Era 90-an menjadi era yang suram bagi perfilman di Indonesia. Kualitas yang semakin menurun dan semakin monotonnya ide cerita menyebabkan perfilman Indonesia berada di jurang mati suri. Film-film pada periode itu dikuasai oleh film yang menonjolkan kekerasan dan seksualitas. Oleh karenanya bintang-bintang berparas cantik dan bertubuh seksi mendapatkan kebintangannya. Nama-nama seperti meriam bellina atau Lydia kandau adalah beberapa yang meraih kesusksesan di tengah lesunya perfilman Indonesia hingga akhirnya benar-benar mengalami mati suri di akhir 90-an.

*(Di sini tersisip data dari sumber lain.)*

-- pv_equiv track=rewrite | github.com/discodirector/sonoglyph | proxy/glyph-test.py | detect_tile_runs
-- ===== SOURCE A (Python) =====
-- def detect_tile_runs(s: str) -> int:
--     if len(s) < 8:
--         return 0
--     worst = 0
--     for length in range(1, 5):
--         for start in range(0, len(s) - length * 4 + 1):
--             seg = s[start:start + length]
--             reps = 1
--             pos = start + length
--             while pos + length <= len(s) and s[pos:pos + length] == seg:
--                 reps += 1
--                 pos += length
--             if reps >= 4 and reps > worst:
--                 worst = reps
--     return worst
-- ===== SOURCE B (Python) =====
-- def detect_tile_runs(s: str) -> int:
--     n = len(s)
--     if n < 8:
--         return 0
--     worst = 0
--     for length in range(1, 5):
--         best = 0
--         run = 0
--         for a, b in zip(s, s[length:]):
--             if a == b:
--                 run += 1
--                 if run > best:
--                     best = run
--             else:
--                 run = 0
--         reps = 1 + best // length
--         if reps >= 4 and reps > worst:
--             worst = reps
--     return worst
-- ===== Notes on version B (the rewrite author's own statement) =====
-- stated objective: faster
-- what changed: For each tile length A re-scans and re-compares blocks from every start position (a while-loop per start); B does one pass per tile length over the pairs zip(s, s[length:]), keeping the longest run of adjacent character matches, and derives the best repeat count as 1 + maxrun // length.
import Mathlib
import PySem

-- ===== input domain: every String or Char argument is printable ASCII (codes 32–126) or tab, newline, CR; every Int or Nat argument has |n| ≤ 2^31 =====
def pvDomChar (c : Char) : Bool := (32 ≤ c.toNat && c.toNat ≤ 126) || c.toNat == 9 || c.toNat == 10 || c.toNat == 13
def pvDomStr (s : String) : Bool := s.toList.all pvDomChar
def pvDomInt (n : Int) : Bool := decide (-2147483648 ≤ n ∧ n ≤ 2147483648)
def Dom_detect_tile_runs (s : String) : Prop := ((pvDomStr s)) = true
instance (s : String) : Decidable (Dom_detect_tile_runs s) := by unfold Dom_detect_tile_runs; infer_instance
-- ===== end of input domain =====

-- B replaces A's per-start quadratic block re-comparison by a single run-length scan of
-- adjacent character matches per tile length (objective: faster, measured in a timing run).

-- ===== PORT A =====
-- the inner 'while' of A: pos advances by length while s[pos:pos+length] == seg;
-- fuel (= len(s)+1) strictly bounds the number of iterations, so it is never exhausted.
def pvRunsWhile (cs : List Char) (seg : List Char) (length : Int) :
    Nat → Int → Int → Int
  | 0, _, reps => reps
  | fuel + 1, pos, reps =>
    if pos + length ≤ (cs.length : Int) ∧
        PySem.List.slice cs (some pos) (some (pos + length)) = seg then
      pvRunsWhile cs seg length fuel (pos + length) (reps + 1)
    else reps

def detect_tile_runs (s : String) : Int :=
  let cs := s.toList          -- work on code points; len/slices via PySem.List (exact for str)
  if (cs.length : Int) < 8 then 0
  else
    (PySem.List.pyRange 1 5 1).foldl (fun worst length =>
      (PySem.List.pyRange 0 ((cs.length : Int) - length * 4 + 1) 1).foldl (fun worst start =>
        let seg := PySem.List.slice cs (some start) (some (start + length))
        let reps := pvRunsWhile cs seg length (cs.length + 1) (start + length) 1
        if 4 ≤ reps ∧ worst < reps then reps else worst) worst) 0

-- ===== PORT B =====
def detect_tile_runs_alt (s : String) : Int :=
  let cs := s.toList
  if (cs.length : Int) < 8 then 0
  else
    (PySem.List.pyRange 1 5 1).foldl (fun worst length =>
      let st := (cs.zip (PySem.List.slice cs (some length) none)).foldl
        (fun (st : Int × Int) ab =>
          if ab.1 = ab.2 then
            let run := st.2 + 1
            (if st.1 < run then run else st.1, run)
          else (st.1, 0)) (0, 0)
      let reps := 1 + PySem.Int.floordiv st.1 length
      if 4 ≤ reps ∧ worst < reps then reps else worst) 0

-- ===== PRECONDITION & SPEC =====
def Spec_detect_tile_runs (s : String) (out : Int) : Prop := out = detect_tile_runs_alt s
instance (s : String) (out : Int) : Decidable (Spec_detect_tile_runs s out) := by
  unfold Spec_detect_tile_runs; infer_instance

-- ===== CLAIM (what is proved, stated in full; the proofs are below) =====
def Claim_equal_detect_tile_runs : Prop :=
  ∀ (s : String), Dom_detect_tile_runs s → Spec_detect_tile_runs s (detect_tile_runs s)

-- ===== LEMMAS AND PROOFS =====

-- length of the leading run of equal-component pairs
def pvPref : List (Char × Char) → Nat
  | [] => 0
  | ab :: t => if ab.1 = ab.2 then pvPref t + 1 else 0

-- longest run of equal-component pairs anywhere in the list
def pvMrun : List (Char × Char) → Nat
  | [] => 0
  | ab :: t => max (pvPref (ab :: t)) (pvMrun t)

theorem pvPref_nil : pvPref [] = 0 := rfl

theorem pvPref_cons (ab : Char × Char) (t : List (Char × Char)) :
    pvPref (ab :: t) = if ab.1 = ab.2 then pvPref t + 1 else 0 := rfl

theorem pvMrun_nil : pvMrun [] = 0 := rfl

theorem pvMrun_cons (ab : Char × Char) (t : List (Char × Char)) :
    pvMrun (ab :: t) = max (pvPref (ab :: t)) (pvMrun t) := rfl

theorem pvPref_le_length (p : List (Char × Char)) : pvPref p ≤ p.length := by
  induction p with
  | nil => simp [pvPref_nil]
  | cons ab t ih => rw [pvPref_cons]; simp only [List.length_cons]; split <;> omega

theorem pvPref_le_mrun (p : List (Char × Char)) : pvPref p ≤ pvMrun p := by
  cases p with
  | nil => simp [pvMrun_nil, pvPref_nil]
  | cons ab t => rw [pvMrun_cons]; omega

theorem pvMrun_le_length (p : List (Char × Char)) : pvMrun p ≤ p.length := by
  induction p with
  | nil => simp [pvMrun_nil]
  | cons ab t ih =>
    have := pvPref_le_length (ab :: t)
    rw [pvMrun_cons]
    simp only [List.length_cons] at *
    omega

theorem pvPref_drop_le_mrun (p : List (Char × Char)) (i : Nat) :
    pvPref (p.drop i) ≤ pvMrun p := by
  induction p generalizing i with
  | nil => simp [pvMrun_nil, pvPref_nil]
  | cons ab t ih =>
    cases i with
    | zero => exact pvPref_le_mrun _
    | succ j =>
      have := ih j
      simp only [List.drop_succ_cons]
      rw [pvMrun_cons]
      omega

theorem pvMrun_exists (p : List (Char × Char)) :
    ∃ i, pvPref (p.drop i) = pvMrun p := by
  induction p with
  | nil => exact ⟨0, rfl⟩
  | cons ab t ih =>
    obtain ⟨i, hi⟩ := ih
    by_cases h : pvMrun t ≤ pvPref (ab :: t)
    · exact ⟨0, by simp only [List.drop_zero]; rw [pvMrun_cons]; omega⟩
    · exact ⟨i + 1, by simp only [List.drop_succ_cons]; rw [pvMrun_cons]; omega⟩

-- splitting the leading run
theorem pvPref_drop (p : List (Char × Char)) (m : Nat) (h : m ≤ pvPref p) :
    pvPref p = m + pvPref (p.drop m) := by
  induction m generalizing p with
  | zero => simp
  | succ k ih =>
    cases p with
    | nil => simp [pvPref] at h
    | cons ab t =>
      rw [pvPref_cons] at h ⊢
      by_cases hab : ab.1 = ab.2
      · rw [if_pos hab] at h ⊢
        have := ih t (by omega)
        simp only [List.drop_succ_cons]
        omega
      · rw [if_neg hab] at h
        omega
-- ===== PORT B =====
-- the body of B's 'for key, value in style_dict.items()' loop, as a step function
def bstepB (rank : PySem.Dict String Int) (style : String)
    (st : Nat × Option String × Option (Int × String)) (kv : String × String) :
    Nat × Option String × Option (Int × String) :=
  if PySem.Str.isIn kv.1 style then
    let c := st.1 + 1
    let f := if c == 1 then some kv.2 else st.2.1
    -- r = rank.get(value); if r is not None and (best is None or r < best[0]): best = (r, value)
    let b := match rank.get? kv.2 with
      | none => st.2.2
      | some r => match st.2.2 with
        | none => some (r, kv.2)
        | some b0 => if r < b0.1 then some (r, kv.2) else some b0
    (c, f, b)
  else st

def categorize_style_alt (style : String) (style_dict : List (String × String)) (priority_list : List String) : String :=
  -- rank = {}; for i, p in enumerate(priority_list): rank.setdefault(p, i)
  let rank := (PySem.List.enumerate priority_list 0).foldl
    (fun d ip => d.setdefault ip.2 ip.1) (PySem.Dict.empty : PySem.Dict String Int)
  -- count = 0; first = None; best = None; for key, value in style_dict.items(): …
  let st := (PySem.Dict.ofList style_dict).items.foldl (bstepB rank style) (0, none, none)
  if st.1 == 0 then "Other"
  else if st.1 == 1 then st.2.1.getD ""   -- count == 1: first was set at the single match
  else
    -- return best[1] if best is not None else None; None is outside Pre_
    match st.2.2 with
    | none => ""
    | some b => b.2

-- ===== PRECONDITION & SPEC =====
-- A falls off the end of its final loop and returns None (not a str) exactly when two or
-- more dict keys match the style and none of the matched values occurs in priority_list;
-- Pre_ excludes those inputs (B returns None there too).
def Pre_categorize_style (style : String) (style_dict : List (String × String)) (priority_list : List String) : Prop :=
  let opts := ((PySem.Dict.ofList style_dict).items.filter (fun kv => PySem.Str.isIn kv.1 style)).map Prod.snd
  opts.length ≤ 1 ∨ ∃ p ∈ priority_list, p ∈ opts
instance (style : String) (style_dict : List (String × String)) (priority_list : List String) : Decidable (Pre_categorize_style style style_dict priority_list) := by unfold Pre_categorize_style; infer_instance

def pvWitness_categorize_style : String × (List (String × String)) × List String :=
  ("hazy ipa", [("ipa", "IPA"), ("stout", "Stout")], ["Stout", "IPA"])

Di awal millennium baru, kebangkitan film Indonesia tercetus berkat munculnya film AADC yang membawa sosok dian sastro menjadi idola remaja saat itu. Awal reformasi yang penuh dengan semangat perubahan dan aroma anak muda yang kental membuat ikon kebintangan wanita saat itu berada di tangan artis-artis muda cantik dan bertubuh ideal idola para remaja. Mereka menjadi trendsetter para anak muda di negeri ini. Genre yang diusungnya pun banyak menghadirkan romantic comedy yang sangat mengena di hati penonton. Nama-nama lain seperti Marcella zalianty atau nirina Zubir berhasil menghipnotis para penggemarnya dengan film-filmnya yang walaupun secara kualitas belum begitu menionjol akan tetapi dari segi komersil cukup memuaskan.